## Task material:
· · · ·
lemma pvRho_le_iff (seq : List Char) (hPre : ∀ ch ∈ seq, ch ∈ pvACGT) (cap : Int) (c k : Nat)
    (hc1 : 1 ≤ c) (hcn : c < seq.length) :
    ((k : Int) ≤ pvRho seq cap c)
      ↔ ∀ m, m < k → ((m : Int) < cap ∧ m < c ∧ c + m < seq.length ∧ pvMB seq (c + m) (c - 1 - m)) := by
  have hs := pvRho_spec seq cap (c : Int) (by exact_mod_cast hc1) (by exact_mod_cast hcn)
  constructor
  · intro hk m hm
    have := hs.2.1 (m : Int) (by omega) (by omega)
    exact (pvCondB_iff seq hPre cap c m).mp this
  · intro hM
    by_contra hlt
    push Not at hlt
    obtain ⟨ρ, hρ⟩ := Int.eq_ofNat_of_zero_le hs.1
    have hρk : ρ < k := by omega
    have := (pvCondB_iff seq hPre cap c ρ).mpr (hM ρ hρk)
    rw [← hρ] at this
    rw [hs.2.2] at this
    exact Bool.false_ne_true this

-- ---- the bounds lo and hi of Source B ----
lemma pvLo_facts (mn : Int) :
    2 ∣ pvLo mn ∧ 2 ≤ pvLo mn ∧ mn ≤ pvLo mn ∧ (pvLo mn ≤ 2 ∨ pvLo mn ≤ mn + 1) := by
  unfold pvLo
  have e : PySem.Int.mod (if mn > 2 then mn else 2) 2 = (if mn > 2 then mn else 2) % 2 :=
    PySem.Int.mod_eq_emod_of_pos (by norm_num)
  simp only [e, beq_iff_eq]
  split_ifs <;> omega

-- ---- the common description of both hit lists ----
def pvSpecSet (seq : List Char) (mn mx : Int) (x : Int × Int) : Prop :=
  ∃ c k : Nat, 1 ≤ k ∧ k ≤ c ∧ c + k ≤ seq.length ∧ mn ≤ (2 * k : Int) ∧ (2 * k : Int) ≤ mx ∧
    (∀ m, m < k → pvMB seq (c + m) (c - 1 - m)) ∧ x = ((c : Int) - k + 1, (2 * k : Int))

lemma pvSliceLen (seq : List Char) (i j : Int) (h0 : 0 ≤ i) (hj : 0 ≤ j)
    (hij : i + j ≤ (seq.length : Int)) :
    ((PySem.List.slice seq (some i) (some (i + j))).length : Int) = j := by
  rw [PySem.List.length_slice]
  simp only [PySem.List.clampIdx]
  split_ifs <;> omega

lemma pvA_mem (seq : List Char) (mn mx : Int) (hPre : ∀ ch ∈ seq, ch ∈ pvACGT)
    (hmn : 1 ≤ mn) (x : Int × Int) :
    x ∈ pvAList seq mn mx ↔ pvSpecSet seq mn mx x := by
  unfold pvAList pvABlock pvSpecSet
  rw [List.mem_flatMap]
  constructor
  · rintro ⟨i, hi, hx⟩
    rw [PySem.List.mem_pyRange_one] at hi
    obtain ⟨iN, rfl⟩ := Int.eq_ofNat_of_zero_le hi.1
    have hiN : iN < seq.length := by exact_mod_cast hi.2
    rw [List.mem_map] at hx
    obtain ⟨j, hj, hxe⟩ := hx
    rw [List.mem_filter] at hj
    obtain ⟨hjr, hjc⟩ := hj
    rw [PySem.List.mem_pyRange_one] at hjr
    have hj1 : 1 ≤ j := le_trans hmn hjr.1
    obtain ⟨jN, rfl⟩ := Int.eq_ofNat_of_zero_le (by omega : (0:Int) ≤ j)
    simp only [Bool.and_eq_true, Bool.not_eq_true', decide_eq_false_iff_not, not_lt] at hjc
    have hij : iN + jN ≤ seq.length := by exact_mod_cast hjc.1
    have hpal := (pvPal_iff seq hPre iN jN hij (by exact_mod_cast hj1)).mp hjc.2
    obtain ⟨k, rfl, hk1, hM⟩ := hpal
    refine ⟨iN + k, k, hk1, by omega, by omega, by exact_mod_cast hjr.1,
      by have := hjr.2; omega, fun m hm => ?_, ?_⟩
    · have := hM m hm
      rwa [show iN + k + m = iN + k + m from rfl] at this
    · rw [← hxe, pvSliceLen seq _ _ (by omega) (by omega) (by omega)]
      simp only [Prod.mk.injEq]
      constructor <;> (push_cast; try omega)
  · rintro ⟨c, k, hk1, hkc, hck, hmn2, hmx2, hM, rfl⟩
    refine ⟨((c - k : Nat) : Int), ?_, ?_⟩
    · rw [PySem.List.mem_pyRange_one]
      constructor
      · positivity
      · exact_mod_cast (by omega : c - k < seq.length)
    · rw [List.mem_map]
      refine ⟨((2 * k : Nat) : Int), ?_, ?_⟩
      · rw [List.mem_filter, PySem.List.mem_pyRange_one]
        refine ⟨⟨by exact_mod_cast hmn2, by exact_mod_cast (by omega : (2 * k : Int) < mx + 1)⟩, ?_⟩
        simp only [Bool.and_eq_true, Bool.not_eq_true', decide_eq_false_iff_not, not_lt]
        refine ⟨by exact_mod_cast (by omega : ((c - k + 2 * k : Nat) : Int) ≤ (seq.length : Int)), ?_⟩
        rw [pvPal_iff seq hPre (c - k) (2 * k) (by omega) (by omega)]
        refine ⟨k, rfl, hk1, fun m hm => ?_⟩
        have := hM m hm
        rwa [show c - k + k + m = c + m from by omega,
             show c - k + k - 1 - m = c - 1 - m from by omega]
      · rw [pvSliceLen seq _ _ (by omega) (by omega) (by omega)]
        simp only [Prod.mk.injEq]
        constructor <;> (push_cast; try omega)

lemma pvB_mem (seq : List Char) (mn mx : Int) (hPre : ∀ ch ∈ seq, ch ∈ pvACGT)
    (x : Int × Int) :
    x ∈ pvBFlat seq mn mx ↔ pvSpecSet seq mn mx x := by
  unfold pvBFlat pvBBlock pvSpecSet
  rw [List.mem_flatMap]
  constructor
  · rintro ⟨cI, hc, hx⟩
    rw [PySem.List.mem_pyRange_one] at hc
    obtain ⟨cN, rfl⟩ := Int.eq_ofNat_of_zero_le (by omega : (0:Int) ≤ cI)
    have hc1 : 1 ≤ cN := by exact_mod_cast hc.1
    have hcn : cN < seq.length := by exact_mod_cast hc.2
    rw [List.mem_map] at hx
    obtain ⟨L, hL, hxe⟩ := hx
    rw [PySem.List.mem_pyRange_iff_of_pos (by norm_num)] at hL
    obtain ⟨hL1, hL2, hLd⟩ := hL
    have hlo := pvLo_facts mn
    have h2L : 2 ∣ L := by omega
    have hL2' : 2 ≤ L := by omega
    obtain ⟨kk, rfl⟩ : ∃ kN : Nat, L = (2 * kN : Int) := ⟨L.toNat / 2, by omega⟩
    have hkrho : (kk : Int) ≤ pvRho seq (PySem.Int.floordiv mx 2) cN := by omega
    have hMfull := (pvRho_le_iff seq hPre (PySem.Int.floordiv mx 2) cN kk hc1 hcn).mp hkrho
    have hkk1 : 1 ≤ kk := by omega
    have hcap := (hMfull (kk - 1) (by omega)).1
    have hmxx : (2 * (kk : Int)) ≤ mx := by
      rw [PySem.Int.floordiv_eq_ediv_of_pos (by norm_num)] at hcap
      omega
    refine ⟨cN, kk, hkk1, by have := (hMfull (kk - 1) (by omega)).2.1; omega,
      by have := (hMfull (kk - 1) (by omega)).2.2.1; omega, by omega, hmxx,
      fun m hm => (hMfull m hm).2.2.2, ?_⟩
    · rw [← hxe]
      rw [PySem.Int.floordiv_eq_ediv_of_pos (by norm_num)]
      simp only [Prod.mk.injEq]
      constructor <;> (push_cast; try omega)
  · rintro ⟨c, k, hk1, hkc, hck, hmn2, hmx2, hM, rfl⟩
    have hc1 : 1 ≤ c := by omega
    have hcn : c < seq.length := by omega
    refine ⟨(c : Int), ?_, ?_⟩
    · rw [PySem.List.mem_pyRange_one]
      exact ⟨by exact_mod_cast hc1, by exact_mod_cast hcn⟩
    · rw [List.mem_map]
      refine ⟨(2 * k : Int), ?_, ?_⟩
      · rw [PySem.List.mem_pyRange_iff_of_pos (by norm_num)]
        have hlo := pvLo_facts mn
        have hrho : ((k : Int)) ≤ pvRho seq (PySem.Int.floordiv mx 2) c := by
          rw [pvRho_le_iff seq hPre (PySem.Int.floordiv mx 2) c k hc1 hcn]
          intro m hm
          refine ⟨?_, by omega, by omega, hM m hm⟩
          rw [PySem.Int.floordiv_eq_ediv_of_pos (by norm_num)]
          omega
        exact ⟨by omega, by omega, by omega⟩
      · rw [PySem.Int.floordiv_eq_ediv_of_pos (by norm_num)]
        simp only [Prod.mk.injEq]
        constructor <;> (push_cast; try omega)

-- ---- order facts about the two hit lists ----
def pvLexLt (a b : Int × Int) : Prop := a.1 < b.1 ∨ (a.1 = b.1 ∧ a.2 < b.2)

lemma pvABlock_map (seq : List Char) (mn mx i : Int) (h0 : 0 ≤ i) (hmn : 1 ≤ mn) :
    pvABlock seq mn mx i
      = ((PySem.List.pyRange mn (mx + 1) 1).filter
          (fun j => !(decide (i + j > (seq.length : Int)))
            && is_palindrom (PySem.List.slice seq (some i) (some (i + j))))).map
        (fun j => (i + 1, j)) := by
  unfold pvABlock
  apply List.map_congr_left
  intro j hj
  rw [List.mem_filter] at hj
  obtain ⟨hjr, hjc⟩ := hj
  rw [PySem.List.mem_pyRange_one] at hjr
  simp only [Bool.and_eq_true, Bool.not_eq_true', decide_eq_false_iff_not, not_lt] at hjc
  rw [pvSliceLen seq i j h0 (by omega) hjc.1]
· · · ·
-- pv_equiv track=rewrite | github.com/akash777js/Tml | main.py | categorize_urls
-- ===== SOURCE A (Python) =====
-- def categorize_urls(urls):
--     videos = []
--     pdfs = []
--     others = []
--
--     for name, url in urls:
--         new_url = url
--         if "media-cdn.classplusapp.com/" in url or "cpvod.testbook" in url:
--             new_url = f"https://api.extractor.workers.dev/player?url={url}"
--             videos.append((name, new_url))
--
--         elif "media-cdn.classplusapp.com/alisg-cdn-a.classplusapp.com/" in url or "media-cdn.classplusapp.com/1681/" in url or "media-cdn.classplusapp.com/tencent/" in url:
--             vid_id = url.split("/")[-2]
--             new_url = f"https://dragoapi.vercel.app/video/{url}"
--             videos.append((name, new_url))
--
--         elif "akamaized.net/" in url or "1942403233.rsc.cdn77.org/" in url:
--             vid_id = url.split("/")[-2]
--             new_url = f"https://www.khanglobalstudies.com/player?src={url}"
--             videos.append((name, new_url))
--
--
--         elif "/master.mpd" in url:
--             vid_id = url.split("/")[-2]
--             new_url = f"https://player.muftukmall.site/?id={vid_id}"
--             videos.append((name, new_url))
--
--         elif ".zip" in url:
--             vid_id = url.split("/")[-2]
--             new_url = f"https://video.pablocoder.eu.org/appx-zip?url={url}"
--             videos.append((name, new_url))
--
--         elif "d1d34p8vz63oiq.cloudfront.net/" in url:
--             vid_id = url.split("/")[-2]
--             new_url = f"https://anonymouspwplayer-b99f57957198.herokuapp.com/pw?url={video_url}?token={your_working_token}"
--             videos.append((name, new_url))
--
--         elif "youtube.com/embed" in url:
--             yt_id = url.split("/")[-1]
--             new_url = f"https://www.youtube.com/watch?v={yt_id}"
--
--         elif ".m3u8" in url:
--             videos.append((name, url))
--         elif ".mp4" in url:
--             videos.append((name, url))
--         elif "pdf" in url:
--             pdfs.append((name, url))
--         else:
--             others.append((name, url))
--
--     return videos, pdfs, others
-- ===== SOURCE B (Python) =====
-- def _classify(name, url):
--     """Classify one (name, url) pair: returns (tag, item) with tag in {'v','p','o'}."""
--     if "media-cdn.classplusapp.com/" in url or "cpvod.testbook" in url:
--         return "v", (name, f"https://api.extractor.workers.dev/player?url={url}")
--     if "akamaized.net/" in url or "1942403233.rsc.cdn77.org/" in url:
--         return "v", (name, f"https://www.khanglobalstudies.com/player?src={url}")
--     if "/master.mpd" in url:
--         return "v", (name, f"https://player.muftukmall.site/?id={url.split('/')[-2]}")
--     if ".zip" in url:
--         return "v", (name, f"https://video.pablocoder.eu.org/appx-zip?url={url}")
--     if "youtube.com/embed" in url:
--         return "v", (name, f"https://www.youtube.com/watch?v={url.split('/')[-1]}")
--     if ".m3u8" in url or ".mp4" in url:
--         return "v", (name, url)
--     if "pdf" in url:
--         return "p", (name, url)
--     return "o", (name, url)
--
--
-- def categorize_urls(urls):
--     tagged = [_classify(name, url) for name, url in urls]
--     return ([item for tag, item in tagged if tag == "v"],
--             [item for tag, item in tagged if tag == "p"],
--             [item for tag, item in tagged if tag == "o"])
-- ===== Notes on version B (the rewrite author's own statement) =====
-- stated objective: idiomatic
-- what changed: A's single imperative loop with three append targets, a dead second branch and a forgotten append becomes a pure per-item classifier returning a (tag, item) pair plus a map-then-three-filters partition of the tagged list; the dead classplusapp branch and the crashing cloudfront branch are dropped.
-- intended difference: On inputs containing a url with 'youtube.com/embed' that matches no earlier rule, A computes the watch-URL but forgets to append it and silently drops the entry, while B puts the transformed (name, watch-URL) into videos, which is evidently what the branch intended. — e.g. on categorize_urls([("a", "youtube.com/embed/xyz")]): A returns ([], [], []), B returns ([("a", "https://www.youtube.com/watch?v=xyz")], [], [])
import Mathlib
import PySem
· · · ·
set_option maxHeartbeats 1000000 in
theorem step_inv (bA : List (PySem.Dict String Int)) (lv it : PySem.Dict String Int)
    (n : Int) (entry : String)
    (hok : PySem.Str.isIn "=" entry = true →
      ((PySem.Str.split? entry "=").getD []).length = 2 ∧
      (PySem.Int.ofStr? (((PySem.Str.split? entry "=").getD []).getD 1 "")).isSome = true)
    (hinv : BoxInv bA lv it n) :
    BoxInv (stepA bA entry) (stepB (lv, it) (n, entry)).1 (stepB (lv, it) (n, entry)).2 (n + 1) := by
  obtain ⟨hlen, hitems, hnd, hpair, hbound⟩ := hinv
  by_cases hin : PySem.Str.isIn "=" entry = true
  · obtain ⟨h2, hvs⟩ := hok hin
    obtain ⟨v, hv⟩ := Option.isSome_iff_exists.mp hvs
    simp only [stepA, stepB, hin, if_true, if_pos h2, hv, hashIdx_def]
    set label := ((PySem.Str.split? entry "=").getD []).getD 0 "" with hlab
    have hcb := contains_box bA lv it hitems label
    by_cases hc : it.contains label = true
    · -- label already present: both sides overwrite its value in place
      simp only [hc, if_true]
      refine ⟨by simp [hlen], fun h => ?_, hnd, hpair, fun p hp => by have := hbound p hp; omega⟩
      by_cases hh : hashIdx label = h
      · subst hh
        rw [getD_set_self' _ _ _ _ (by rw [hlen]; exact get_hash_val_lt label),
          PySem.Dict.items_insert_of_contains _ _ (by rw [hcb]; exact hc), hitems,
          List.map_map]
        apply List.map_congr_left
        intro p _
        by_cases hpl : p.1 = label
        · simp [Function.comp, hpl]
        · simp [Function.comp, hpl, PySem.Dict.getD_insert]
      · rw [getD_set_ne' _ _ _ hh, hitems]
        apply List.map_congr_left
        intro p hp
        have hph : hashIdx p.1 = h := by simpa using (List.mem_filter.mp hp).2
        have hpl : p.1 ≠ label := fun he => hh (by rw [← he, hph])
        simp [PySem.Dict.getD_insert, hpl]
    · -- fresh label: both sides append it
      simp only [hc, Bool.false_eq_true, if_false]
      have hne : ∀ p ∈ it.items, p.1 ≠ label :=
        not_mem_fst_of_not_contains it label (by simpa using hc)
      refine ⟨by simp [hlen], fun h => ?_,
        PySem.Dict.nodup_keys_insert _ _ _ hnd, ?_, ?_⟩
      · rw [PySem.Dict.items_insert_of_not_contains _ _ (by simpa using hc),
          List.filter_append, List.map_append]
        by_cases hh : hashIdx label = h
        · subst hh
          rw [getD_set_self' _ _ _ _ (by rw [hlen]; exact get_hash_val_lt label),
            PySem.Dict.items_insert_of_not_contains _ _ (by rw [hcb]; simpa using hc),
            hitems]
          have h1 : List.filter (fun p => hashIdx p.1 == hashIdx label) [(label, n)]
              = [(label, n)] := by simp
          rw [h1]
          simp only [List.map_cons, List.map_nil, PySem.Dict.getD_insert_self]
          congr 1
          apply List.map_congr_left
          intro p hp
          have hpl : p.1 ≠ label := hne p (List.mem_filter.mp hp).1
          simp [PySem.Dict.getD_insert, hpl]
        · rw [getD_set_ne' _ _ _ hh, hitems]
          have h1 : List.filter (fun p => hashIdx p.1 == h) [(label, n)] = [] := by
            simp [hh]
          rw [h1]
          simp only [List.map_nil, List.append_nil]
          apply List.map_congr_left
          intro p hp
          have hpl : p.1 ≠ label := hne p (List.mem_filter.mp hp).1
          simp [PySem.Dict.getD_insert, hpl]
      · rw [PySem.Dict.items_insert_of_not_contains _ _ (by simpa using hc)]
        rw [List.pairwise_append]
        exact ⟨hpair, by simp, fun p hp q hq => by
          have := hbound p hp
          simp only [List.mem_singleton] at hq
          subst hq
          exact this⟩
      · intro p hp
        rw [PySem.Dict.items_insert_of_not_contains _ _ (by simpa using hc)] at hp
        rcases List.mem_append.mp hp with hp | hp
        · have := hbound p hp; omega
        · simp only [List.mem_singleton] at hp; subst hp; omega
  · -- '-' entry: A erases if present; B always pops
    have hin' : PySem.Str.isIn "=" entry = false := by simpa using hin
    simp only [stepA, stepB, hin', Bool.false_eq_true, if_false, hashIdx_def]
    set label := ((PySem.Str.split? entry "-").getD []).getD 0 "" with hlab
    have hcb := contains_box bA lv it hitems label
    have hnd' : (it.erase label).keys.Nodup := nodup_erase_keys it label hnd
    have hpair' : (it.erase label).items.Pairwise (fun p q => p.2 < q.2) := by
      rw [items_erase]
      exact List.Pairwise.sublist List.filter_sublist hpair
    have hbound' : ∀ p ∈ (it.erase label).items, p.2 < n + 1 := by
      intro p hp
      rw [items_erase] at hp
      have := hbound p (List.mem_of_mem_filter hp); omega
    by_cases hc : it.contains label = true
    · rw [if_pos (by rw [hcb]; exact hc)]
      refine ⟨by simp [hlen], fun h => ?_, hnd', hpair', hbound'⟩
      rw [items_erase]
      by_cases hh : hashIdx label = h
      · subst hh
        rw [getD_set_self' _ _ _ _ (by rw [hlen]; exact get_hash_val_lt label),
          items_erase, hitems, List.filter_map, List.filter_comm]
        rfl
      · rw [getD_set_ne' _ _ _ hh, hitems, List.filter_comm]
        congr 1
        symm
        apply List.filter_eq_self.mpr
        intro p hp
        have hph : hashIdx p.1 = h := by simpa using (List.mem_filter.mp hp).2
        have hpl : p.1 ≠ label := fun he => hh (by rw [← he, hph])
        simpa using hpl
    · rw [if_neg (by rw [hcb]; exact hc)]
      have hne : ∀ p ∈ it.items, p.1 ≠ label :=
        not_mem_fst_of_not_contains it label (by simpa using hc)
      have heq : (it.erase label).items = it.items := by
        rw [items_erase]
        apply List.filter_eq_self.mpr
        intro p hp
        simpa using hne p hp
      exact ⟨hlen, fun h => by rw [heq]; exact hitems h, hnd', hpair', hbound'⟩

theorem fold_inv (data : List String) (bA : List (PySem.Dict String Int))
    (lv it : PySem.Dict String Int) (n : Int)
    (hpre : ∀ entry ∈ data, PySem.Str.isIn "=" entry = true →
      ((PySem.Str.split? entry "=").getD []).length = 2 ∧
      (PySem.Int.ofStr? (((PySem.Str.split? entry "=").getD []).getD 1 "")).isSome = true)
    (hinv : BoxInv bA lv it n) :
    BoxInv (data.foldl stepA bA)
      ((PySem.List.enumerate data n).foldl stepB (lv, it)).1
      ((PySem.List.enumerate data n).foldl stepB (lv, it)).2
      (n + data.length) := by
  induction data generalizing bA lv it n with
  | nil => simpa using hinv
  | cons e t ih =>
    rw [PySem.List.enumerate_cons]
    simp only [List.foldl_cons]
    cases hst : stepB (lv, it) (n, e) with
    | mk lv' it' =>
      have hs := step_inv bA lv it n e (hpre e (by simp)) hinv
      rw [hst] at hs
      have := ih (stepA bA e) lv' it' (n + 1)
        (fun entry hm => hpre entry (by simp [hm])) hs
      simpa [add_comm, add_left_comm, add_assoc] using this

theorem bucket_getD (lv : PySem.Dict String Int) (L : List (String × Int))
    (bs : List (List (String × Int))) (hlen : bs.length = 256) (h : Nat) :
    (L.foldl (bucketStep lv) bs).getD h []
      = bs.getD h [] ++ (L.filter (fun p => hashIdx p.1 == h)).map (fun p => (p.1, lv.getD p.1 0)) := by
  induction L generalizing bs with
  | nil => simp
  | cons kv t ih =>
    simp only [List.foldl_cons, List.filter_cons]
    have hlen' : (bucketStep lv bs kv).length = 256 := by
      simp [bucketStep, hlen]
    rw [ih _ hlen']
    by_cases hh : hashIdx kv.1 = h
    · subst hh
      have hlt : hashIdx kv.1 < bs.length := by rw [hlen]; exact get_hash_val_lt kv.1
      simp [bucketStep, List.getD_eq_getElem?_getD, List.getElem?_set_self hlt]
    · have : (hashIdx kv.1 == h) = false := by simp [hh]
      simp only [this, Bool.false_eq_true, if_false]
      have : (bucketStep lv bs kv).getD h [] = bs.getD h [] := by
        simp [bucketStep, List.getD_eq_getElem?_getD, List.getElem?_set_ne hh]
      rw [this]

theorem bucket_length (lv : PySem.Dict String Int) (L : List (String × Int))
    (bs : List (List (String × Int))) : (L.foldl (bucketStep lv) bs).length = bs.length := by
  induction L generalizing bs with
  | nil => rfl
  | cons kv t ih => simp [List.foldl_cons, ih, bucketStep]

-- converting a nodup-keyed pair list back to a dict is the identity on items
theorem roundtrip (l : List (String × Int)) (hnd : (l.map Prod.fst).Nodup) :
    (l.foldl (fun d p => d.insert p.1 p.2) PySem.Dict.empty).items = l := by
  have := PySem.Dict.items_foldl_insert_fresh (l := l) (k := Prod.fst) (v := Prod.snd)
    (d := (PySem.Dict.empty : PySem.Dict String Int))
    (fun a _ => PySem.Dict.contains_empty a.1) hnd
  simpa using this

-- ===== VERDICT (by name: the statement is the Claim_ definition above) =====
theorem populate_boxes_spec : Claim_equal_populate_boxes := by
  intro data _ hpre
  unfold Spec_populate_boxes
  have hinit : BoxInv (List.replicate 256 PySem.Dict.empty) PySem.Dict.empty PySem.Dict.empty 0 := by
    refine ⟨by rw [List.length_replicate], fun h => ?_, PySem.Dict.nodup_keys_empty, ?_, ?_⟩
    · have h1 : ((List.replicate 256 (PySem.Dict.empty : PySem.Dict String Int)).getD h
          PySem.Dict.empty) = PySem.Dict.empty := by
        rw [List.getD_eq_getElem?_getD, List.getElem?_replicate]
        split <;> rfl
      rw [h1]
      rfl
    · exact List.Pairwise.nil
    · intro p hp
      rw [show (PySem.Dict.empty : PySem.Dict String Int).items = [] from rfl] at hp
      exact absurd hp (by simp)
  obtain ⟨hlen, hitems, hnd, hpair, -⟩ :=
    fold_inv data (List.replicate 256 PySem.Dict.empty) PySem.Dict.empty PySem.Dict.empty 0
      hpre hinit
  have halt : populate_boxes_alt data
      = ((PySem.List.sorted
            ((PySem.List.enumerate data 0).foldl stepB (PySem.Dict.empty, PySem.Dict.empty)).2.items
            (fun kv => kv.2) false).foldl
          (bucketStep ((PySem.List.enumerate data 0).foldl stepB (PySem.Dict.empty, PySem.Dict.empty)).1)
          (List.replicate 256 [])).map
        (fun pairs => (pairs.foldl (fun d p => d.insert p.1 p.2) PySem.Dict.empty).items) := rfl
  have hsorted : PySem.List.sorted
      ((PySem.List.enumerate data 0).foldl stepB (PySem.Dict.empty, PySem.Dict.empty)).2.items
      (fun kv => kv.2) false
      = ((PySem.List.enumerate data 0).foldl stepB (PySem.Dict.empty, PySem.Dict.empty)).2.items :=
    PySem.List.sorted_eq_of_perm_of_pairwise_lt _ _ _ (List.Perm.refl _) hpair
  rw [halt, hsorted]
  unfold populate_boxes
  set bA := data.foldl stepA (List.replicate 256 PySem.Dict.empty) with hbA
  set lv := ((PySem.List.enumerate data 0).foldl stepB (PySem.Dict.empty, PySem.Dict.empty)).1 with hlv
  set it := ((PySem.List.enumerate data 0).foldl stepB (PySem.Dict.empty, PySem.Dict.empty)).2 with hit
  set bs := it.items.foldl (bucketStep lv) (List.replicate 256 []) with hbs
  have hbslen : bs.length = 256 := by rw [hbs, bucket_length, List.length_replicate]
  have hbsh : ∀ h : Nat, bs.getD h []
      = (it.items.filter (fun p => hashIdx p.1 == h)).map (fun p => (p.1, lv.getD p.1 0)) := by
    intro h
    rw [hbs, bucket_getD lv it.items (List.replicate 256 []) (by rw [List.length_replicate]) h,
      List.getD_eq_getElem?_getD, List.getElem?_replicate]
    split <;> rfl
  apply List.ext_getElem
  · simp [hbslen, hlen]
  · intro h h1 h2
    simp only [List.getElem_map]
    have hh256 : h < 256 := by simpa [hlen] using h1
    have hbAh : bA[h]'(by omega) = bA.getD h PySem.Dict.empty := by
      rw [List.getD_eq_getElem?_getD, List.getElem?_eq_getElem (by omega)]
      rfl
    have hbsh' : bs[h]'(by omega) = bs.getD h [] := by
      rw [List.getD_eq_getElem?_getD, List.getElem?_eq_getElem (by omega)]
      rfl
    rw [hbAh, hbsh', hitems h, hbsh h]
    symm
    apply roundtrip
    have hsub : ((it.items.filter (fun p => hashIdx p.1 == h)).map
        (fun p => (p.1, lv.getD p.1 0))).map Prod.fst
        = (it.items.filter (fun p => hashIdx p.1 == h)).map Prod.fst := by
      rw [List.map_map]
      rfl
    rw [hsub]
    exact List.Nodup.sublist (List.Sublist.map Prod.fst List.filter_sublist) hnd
· · · ·
## Required work:
Look back at the data above. Transcribe exactly the lines starting at the line that contains "theorem bucket_getD (lv" and ending at the line that contains "have : (bucketStep".

## Exercise solution:
theorem bucket_getD (lv : PySem.Dict String Int) (L : List (String × Int))
    (bs : List (List (String × Int))) (hlen : bs.length = 256) (h : Nat) :
    (L.foldl (bucketStep lv) bs).getD h []
      = bs.getD h [] ++ (L.filter (fun p => hashIdx p.1 == h)).map (fun p => (p.1, lv.getD p.1 0)) := by
  induction L generalizing bs with
  | nil => simp
  | cons kv t ih =>
    simp only [List.foldl_cons, List.filter_cons]
    have hlen' : (bucketStep lv bs kv).length = 256 := by
      simp [bucketStep, hlen]
    rw [ih _ hlen']
    by_cases hh : hashIdx kv.1 = h
    · subst hh
      have hlt : hashIdx kv.1 < bs.length := by rw [hlen]; exact get_hash_val_lt kv.1
      simp [bucketStep, List.getD_eq_getElem?_getD, List.getElem?_set_self hlt]
    · have : (hashIdx kv.1 == h) = false := by simp [hh]
      simp only [this, Bool.false_eq_true, if_false]
      have : (bucketStep lv bs kv).getD h [] = bs.getD h [] := by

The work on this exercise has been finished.